Эпоха наполеоновских войн наполнила античную образность реальным содержанием. Если Денису Давыдову — главе партизанского отряда — пришлось одеться в «народное платье» и повесить вместо ордена на шею икону Николая-Угодника, то есть принять вид, соответствующий национальному духу и народной войне, то это не означало, что античные образы перестали волновать участников военных походов. Многочисленные источники дают нам и противоположную точку зрения: многие документы свидетельствуют о том, что в эпоху наполеоновских войн раненый или умирающий офицер нередко переживал свою судьбу сквозь призму представлений о высоких подвигах и героических примерах истории.
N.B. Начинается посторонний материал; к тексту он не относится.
-- the boundary property: a valid boundary index
def pvP (lines : List String) (limit : Int) (k : Nat) : Prop :=
  k ≤ lines.length ∧ ((pvCosts lines).getD k 0 ≤ limit ∨ k = 0) ∧
  (k = lines.length ∨ limit < (pvCosts lines).getD (k + 1) 0)

-- at most one boundary index (by monotonicity)
theorem pvP_unique (lines : List String) (limit : Int) (k1 k2 : Nat)
    (h1 : pvP lines limit k1) (h2 : pvP lines limit k2) : k1 = k2 := by
  obtain ⟨hle1, hc1, hn1⟩ := h1
  obtain ⟨hle2, hc2, hn2⟩ := h2
  by_contra hne
  rcases Nat.lt_or_ge k1 k2 with hlt | hge
  · have hk2 : (pvCosts lines).getD k2 0 ≤ limit := by
      rcases hc2 with h | h
      · exact h
      · omega
    have hgt : limit < (pvCosts lines).getD (k1 + 1) 0 := by
      rcases hn1 with h | h
      · omega
      · exact h
    have := pvCosts_mono lines (k1 + 1) k2 (by omega) (by omega)
    omega
  · have hlt : k2 < k1 := by omega
    have hk1 : (pvCosts lines).getD k1 0 ≤ limit := by
      rcases hc1 with h | h
      · exact h
      · omega
    have hgt : limit < (pvCosts lines).getD (k2 + 1) 0 := by
      rcases hn2 with h | h
      · omega
      · exact h
    have := pvCosts_mono lines (k2 + 1) k1 (by omega) (by omega)
    omega

-- binary-search correctness: the result is a boundary index
theorem pvBS_spec (lines : List String) (limit : Int) :
    ∀ fuel lo hi, hi - lo ≤ fuel → lo ≤ hi → hi ≤ lines.length →
      ((pvCosts lines).getD lo 0 ≤ limit ∨ lo = 0) →
      (hi = lines.length ∨ limit < (pvCosts lines).getD (hi + 1) 0) →
      pvP lines limit (pvBS (pvCosts lines) limit fuel lo hi) := by
  intro fuel
  induction fuel with
  | zero =>
    intro lo hi hd hlh hhn hlo hhi
    have : lo = hi := by omega
    subst this
    have hred : pvBS (pvCosts lines) limit 0 lo lo = lo := rfl
    rw [hred]
    exact ⟨by omega, hlo, hhi⟩
  | succ fuel ih =>
    intro lo hi hd hlh hhn hlo hhi
    rw [pvBS]
    by_cases h : lo < hi
    · rw [if_pos h]
      by_cases hc : (pvCosts lines).getD ((lo + hi + 1) / 2) 0 ≤ limit
      · rw [if_pos hc]
        exact ih ((lo + hi + 1) / 2) hi (by omega) (by omega) hhn (Or.inl hc) hhi
      · rw [if_neg hc]
        refine ih lo ((lo + hi + 1) / 2 - 1) (by omega) (by omega) (by omega) hlo ?_
        right
        have heq : (lo + hi + 1) / 2 - 1 + 1 = (lo + hi + 1) / 2 := by omega
        rw [heq]
        omega
    · rw [if_neg h]
      have : lo = hi := by omega
      subst this
      exact ⟨by omega, hlo, hhi⟩

-- the greedy index is within range
theorem pvKG_le (limit : Int) (ls : List String) :
    ∀ used first, pvKG limit used first ls ≤ ls.length := by
  induction ls with
  | nil => intro used first; simp [pvKG]
  | cons l ls ih =>
    intro used first
    rw [pvKG_cons]
    by_cases h : used + ((if first then 0 else 1) + PySem.Str.len l) ≤ limit
    · rw [if_pos h]
      have := ih (used + ((if first then 0 else 1) + PySem.Str.len l)) false
      simp only [List.length_cons]; omega
    · rw [if_neg h]; simp
-- an inner pass over fields that never hits the target path leaves flat.get? flat_key unchanged
theorem inner_skip (flat_key s f : String) (hs : SCHEMA_MAP.get? flat_key = some (s, f))
    (sec : String) (inner : List (String × String)) (flat : PySem.Dict String String)
    (hne : ∀ q ∈ inner, (sec, q.1) ≠ (s, f)) :
    (inner.foldl (bInner sec) flat).get? flat_key = flat.get? flat_key := by
  induction inner generalizing flat with
  | nil => rfl
  | cons q rest ih =>
    simp only [List.foldl]
    rw [ih _ (fun q hq => hne q (List.mem_cons_of_mem _ hq))]
    unfold bInner
    cases hr : REVERSE_MAP.get? (sec, q.1) with
    | none => rfl
    | some fk =>
      have hfk : flat_key ≠ fk := by
        intro he; subst he
        have h2 := rev_sound _ _ hr
        rw [hs] at h2
        have h3 : (sec, q.1) = (s, f) := by
          injection h2 with h4; exact h4.symm
        exact hne q (by simp) h3
      rw [PySem.Dict.get?_insert_of_ne _ _ hfk]

-- the inner pass over the target section computes exactly A's inner lookup (fields nodup)
theorem inner_hit (flat_key s f : String) (hs : SCHEMA_MAP.get? flat_key = some (s, f))
    (inner : List (String × String)) (flat : PySem.Dict String String)
    (hnd : (inner.map Prod.fst).Nodup) :
    (inner.foldl (bInner s) flat).get? flat_key =
      match (PySem.Dict.mk inner).get? f with
      | some v => some v
      | none => flat.get? flat_key := by
  induction inner generalizing flat with
  | nil => rfl
  | cons q rest ih =>
    obtain ⟨g, v⟩ := q
    simp only [List.map, List.nodup_cons] at hnd
    simp only [List.foldl]
    by_cases hgf : g = f
    · subst hgf
      have hb : bInner s flat (g, v) = flat.insert flat_key v := by
        unfold bInner
        rw [rev_complete _ _ hs]
      rw [hb, inner_skip flat_key s g hs s rest _
          (fun q hq he => hnd.1 (by
            have h5 : q.1 = g := by injection he
            exact h5 ▸ List.mem_map_of_mem hq))]
      rw [PySem.Dict.get?_insert_self, PySem.Dict.get?_mk_cons]
      simp
    · have hb : (bInner s flat (g, v)).get? flat_key = flat.get? flat_key := by
        unfold bInner
        cases hr : REVERSE_MAP.get? (s, g) with
        | none => rfl
        | some fk =>
          have hfk : flat_key ≠ fk := by
            intro he; subst he
            have h2 := rev_sound _ _ hr
            rw [hs] at h2
            injection h2 with h4
            exact hgf (congrArg Prod.snd h4.symm)
          exact PySem.Dict.get?_insert_of_ne _ _ hfk
      rw [ih _ hnd.2, PySem.Dict.get?_mk_cons, hb]
      simp [hgf]
-- B characterization, 0 ≤ num_beats

-- B characterization, 0 ≤ num_beats
theorem B_char (base_note : Int) (scale : List Int) (progression : List Int) (num_beats : Int)
    (hp : progression ≠ []) (hn : 0 ≤ num_beats) :
    generate_harmony_py_alt base_note scale progression num_beats =
    (List.range num_beats.toNat).map (fun i =>
      (progression.map (triadB base_note scale)).getD
        (min (i / (max 1 (PySem.Int.floordiv num_beats (progression.length : Int))).toNat)
             (progression.length - 1)) []) := by
  have hL : 0 < progression.length := List.length_pos_iff.mpr hp
  set bpc := max 1 (PySem.Int.floordiv num_beats (progression.length : Int)) with hbpc
  have hb1 : 1 ≤ bpc := le_max_left _ _
  have hbm : bpc = (bpc.toNat : Int) := by omega
  unfold generate_harmony_py_alt
  rw [← hbpc, PySem.List.pyRange_one, List.map_map]
  simp only [Int.sub_zero]
  apply List.map_congr_left
  intro i hi
  simp only [Function.comp_apply, Int.zero_add]
  rw [hbm, PySem.Int.floordiv_natCast]
  have hmin : min ((i / bpc.toNat : Nat) : Int) ((progression.length : Int) - 1)
      = ((min (i / bpc.toNat) (progression.length - 1) : Nat) : Int) := by
    omega
  rw [hmin, PySem.List.pyGetD_natCast]
  simp only [Int.toNat_natCast]
-- pv_equiv track=rewrite | github.com/ReneFabricius/project-euler | pr187.py | greatest_i_lower_than
-- ===== SOURCE A (Python) =====
-- def greatest_i_lower_than(L, lim):
--     s = 0
--     e = len(L)
--     while s != e - 1:
--         m = (s + e) // 2
--         if L[m] > lim:
--             e = m
--         else:
--             s = m
--
--     return s
-- ===== SOURCE B (Python) =====
-- def _search(L, lim, s, w):
--     # interval represented as (start, width); base case: width 1
--     if w == 1:
--         return s
--     h = w // 2
--     m = s + h
--     if L[m] > lim:
--         return _search(L, lim, s, h)
--     return _search(L, lim, m, w - h)
--
--
-- def greatest_i_lower_than(L, lim):
--     return _search(L, lim, 0, len(L))
-- ===== Notes on version B (the rewrite author's own statement) =====
-- stated objective: alternative
-- what changed: The iterative while-loop over endpoints (s, e) is replaced by a recursive helper over a (start, width) interval representation, recursing on the shrinking width; same probe positions and comparisons in the same order.
import Mathlib
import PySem

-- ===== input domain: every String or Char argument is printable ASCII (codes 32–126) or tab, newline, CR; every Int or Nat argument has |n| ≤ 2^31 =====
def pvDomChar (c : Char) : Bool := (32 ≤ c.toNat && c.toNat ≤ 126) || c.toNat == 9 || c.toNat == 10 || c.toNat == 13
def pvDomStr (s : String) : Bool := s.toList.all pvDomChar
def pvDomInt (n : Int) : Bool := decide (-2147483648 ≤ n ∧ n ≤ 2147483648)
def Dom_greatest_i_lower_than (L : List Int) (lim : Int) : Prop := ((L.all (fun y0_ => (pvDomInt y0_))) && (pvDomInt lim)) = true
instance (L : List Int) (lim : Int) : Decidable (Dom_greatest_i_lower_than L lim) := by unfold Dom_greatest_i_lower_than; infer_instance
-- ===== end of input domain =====

-- ===== PORT A =====
-- B changes the decomposition: a recursive helper over a (start, width) interval, recursing on
-- the shrinking width, instead of A's iterative (s, e) endpoint loop; same probes in the same
-- order. Objective: alternative (same O(log n) cost).
-- Port of A's while loop: fuel-bounded tail recursion over the Int state (s, e).
-- Fuel L.length + 1 suffices: each iteration shrinks e - s by at least 1 (totality guard only).
def pvALoop (L : List Int) (lim : Int) : Nat → Int → Int → Int
  | 0, s, _ => s
  | fuel+1, s, e =>
    if s = e - 1 then s
    else
      let m := PySem.Int.floordiv (s + e) 2
      if PySem.List.pyGetD L m 0 > lim then pvALoop L lim fuel s m
      else pvALoop L lim fuel m e

def greatest_i_lower_than (L : List Int) (lim : Int) : Int :=
  pvALoop L lim (L.length + 1) 0 (L.length : Int)

-- ===== PORT B =====
-- Port of Source B's recursive helper _search over (start, width).  Start and width are Nat here
-- (they are nonnegative throughout the recursion launched by the entry point), so the
-- recursion is structural on the width; the probe s + w/2 is a plain in-range Nat index.
-- The base case 'w ≤ 1' is Python's 'w == 1' plus the w = 0 totality guard (w = 0 is only
-- reached from an empty list, which Pre_ excludes).
def pvBSearch (L : List Int) (lim : Int) (s : Nat) (w : Nat) : Int :=
  if w ≤ 1 then (s : Int)
  else
    let h := w / 2
    let m := s + h
    if L.getD m 0 > lim then pvBSearch L lim s h
    else pvBSearch L lim m (w - h)
termination_by w
decreasing_by all_goals omega

def greatest_i_lower_than_alt (L : List Int) (lim : Int) : Int :=
  pvBSearch L lim 0 L.length

-- ===== PRECONDITION & SPEC =====
-- Pre_ excludes only the empty list, on which Python A (and B) raise IndexError at L[0].
def Pre_greatest_i_lower_than (L : List Int) (lim : Int) : Prop := L ≠ []
instance (L : List Int) (lim : Int) : Decidable (Pre_greatest_i_lower_than L lim) := by
  unfold Pre_greatest_i_lower_than; infer_instance

def pvWitness_greatest_i_lower_than : List Int × Int := ([1, 3, 5], 3)

def Spec_greatest_i_lower_than (L : List Int) (lim : Int) (out : Int) : Prop := out = greatest_i_lower_than_alt L lim
instance (L : List Int) (lim : Int) (out : Int) : Decidable (Spec_greatest_i_lower_than L lim out) := by unfold Spec_greatest_i_lower_than; infer_instance

-- ===== CLAIM (what is proved, stated in full; the proofs are below) =====
def Claim_equal_greatest_i_lower_than : Prop := ∀ (L : List Int) (lim : Int), Dom_greatest_i_lower_than L lim → Pre_greatest_i_lower_than L lim → Spec_greatest_i_lower_than L lim (greatest_i_lower_than L lim)

-- ===== LEMMAS AND PROOFS =====
theorem pv_mid (s : Int) (n : Nat) :
    PySem.Int.floordiv (s + (s + n)) 2 = s + (n / 2 : Nat) := by
  rw [PySem.Int.floordiv_eq_ediv_of_pos (by omega)]
  omega

theorem pv_loop_eq (L : List Int) (lim : Int) :
    ∀ (fuel : Nat) (s : Int) (n : Nat), 0 ≤ s → 1 ≤ n → (n : Int) ≤ fuel →
      pvALoop L lim fuel s (s + n) = pvBSearch L lim s.toNat n := by
  intro fuel
  induction fuel with
  | zero => intro s n _ h1 h2; exact absurd h2 (by push_cast; omega)
  | succ f ih =>
    intro s n hs h1 h2
    rw [pvBSearch]
    simp only [pvALoop]
    by_cases hn : n = 1
    · subst hn
      rw [if_pos (by omega), if_pos (by omega), Int.toNat_of_nonneg hs]
    · rw [if_neg (by omega : ¬ s = s + (n : Int) - 1),
          if_neg (by omega : ¬ n ≤ 1), pv_mid s n]
      have hidx : s + ((n / 2 : Nat) : Int) = ((s.toNat + n / 2 : Nat) : Int) := by
        push_cast; omega
      rw [hidx, PySem.List.pyGetD_natCast]
      by_cases hc : L.getD (s.toNat + n / 2) 0 > lim
      · rw [if_pos hc, if_pos hc, ← hidx]
        exact ih s (n / 2) hs (by omega) (by push_cast at h2 ⊢; omega)
      · rw [if_neg hc, if_neg hc, ← hidx]
        have := ih (s + ((n / 2 : Nat) : Int)) (n - n / 2)
          (by positivity) (by omega) (by push_cast at h2 ⊢; omega)
        rw [show s + (n : Int) = (s + ((n / 2 : Nat) : Int)) + ((n - n / 2 : Nat) : Int) by
              push_cast; omega,
            this,
            show (s + ((n / 2 : Nat) : Int)).toNat = s.toNat + n / 2 by omega]

-- ===== VERDICT (by name: the statement is the Claim_ definition above) =====
theorem greatest_i_lower_than_spec : Claim_equal_greatest_i_lower_than := by
  intro L lim _ hpre
  unfold Spec_greatest_i_lower_than greatest_i_lower_than greatest_i_lower_than_alt
  have hlen : 1 ≤ L.length := by
    cases L with
    | nil => exact absurd rfl hpre
    | cons a t => simp
  have := pv_loop_eq L lim (L.length + 1) 0 L.length (le_refl 0) hlen (by push_cast; omega)
  simpa using this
Когда декабрист-художник Федор Толстой создавал свои знаменитые барельефы 1812 года и стилизовал их в духе античной традиции, это была не просто дань эстетическим условностям классицизма, но и отражение того, как непосредственные участники событий видели мир.
Однако «античная помпа» не могла сделаться не только единственной, но даже основной системой образов, сквозь призму которых современники воспринимали 1812 год. Точнее эти ощущения выразил Денис Давыдов, закончивший очерк «Тильзит в 1808 году» словами: «1812 год стоял уже посреди нас, русских, с своим штыком в крови по дуло, с своим ножом в крови по локоть»145. Достаточно просмотреть самые различные списки людей первой половины XIX века, чтобы убедиться, какие потери понесли те, кому в 1812 году было восемнадцать — двадцать пять лет. Между поколениями Крылова и Пушкина в русском обществе мы замечаем истинный провал: он образован вычеркнутыми из жизни людьми, чьи трупы устилали пространство между Москвой и Парижем. И хотя это была великая эпоха, тень которой упала на всю историю Европы, нельзя не подумать о тех, кто так и не написал своих книг и не высказал своих идей, быть может предназначавшихся для того, чтобы направить историю России по иному, менее трагическому пути.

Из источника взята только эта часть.